Search the records below for "list"; copy each line that has it.
● ● ● ● ●
-- pv_equiv track=rewrite | github.com/NDiFonte/SProtein | md_sp_link_to_main.py | filter_redundant_paths
-- ===== SOURCE A (Python) =====
-- def filter_redundant_paths(paths):
--     """
--     Removes redundant paths from a list of paths. A path is considered redundant if it contains
--     the same destination node as a shorter path already in the list.
--
--     Args:
--         paths (list of list): A list of paths, where each path is a list of nodes.
--
--     Returns:
--         list of list: A list of non-redundant paths.
--     """
--     # Sort paths by length (shorter paths first)
--     paths = sorted(paths, key=len)
--
--     non_redundant = []
--     destination_set = set()  # Keeps track of arrival points already seen
--
--     for path in paths:
--         # Check the destination node (last node in the path)
--         if path==[]:
--             continue
--         destination = path[-1]
--         if destination not in destination_set:
--             non_redundant.append(path)
--             destination_set.add(destination)  # Mark this destination as covered
--
--     return non_redundant,destination_set
-- ===== SOURCE B (Python) =====
-- def filter_redundant_paths(paths):
--     # One pass over the original list: keep, per destination, the earliest
--     # shortest path; then order the survivors by (length, original index).
--     best = {}
--     for i, path in enumerate(paths):
--         if not path:
--             continue
--         destination = path[-1]
--         kept = best.get(destination)
--         if kept is None or len(path) < len(kept[1]):
--             best[destination] = (i, path)
--     chosen = sorted(best.values(), key=lambda t: (len(t[1]), t[0]))
--     result = [path for _, path in chosen]
--     return result, {path[-1] for path in result}
-- ===== Notes on version B (the rewrite author's own statement) =====
-- stated objective: alternative
-- what changed: Replaces A's sort-everything-then-scan-with-a-seen-set by a single dict pass over the original list keeping the earliest shortest path per destination, followed by one sort of the (at most one per destination) survivors by (length, original index).
import Mathlib
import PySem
● ● ● ● ●
TASK RESPONSE
--     Removes redundant paths from a list of paths. A path is considered redundant if it contains
--     the same destination node as a shorter path already in the list.
--         paths (list of list): A list of paths, where each path is a list of nodes.
--         list of list: A list of non-redundant paths.
--     # One pass over the original list: keep, per destination, the earliest
-- what changed: Replaces A's sort-everything-then-scan-with-a-seen-set by a single dict pass over the original list keeping the earliest shortest path per destination, followed by one sort of the (at most one per destination) survivors by (length, original index).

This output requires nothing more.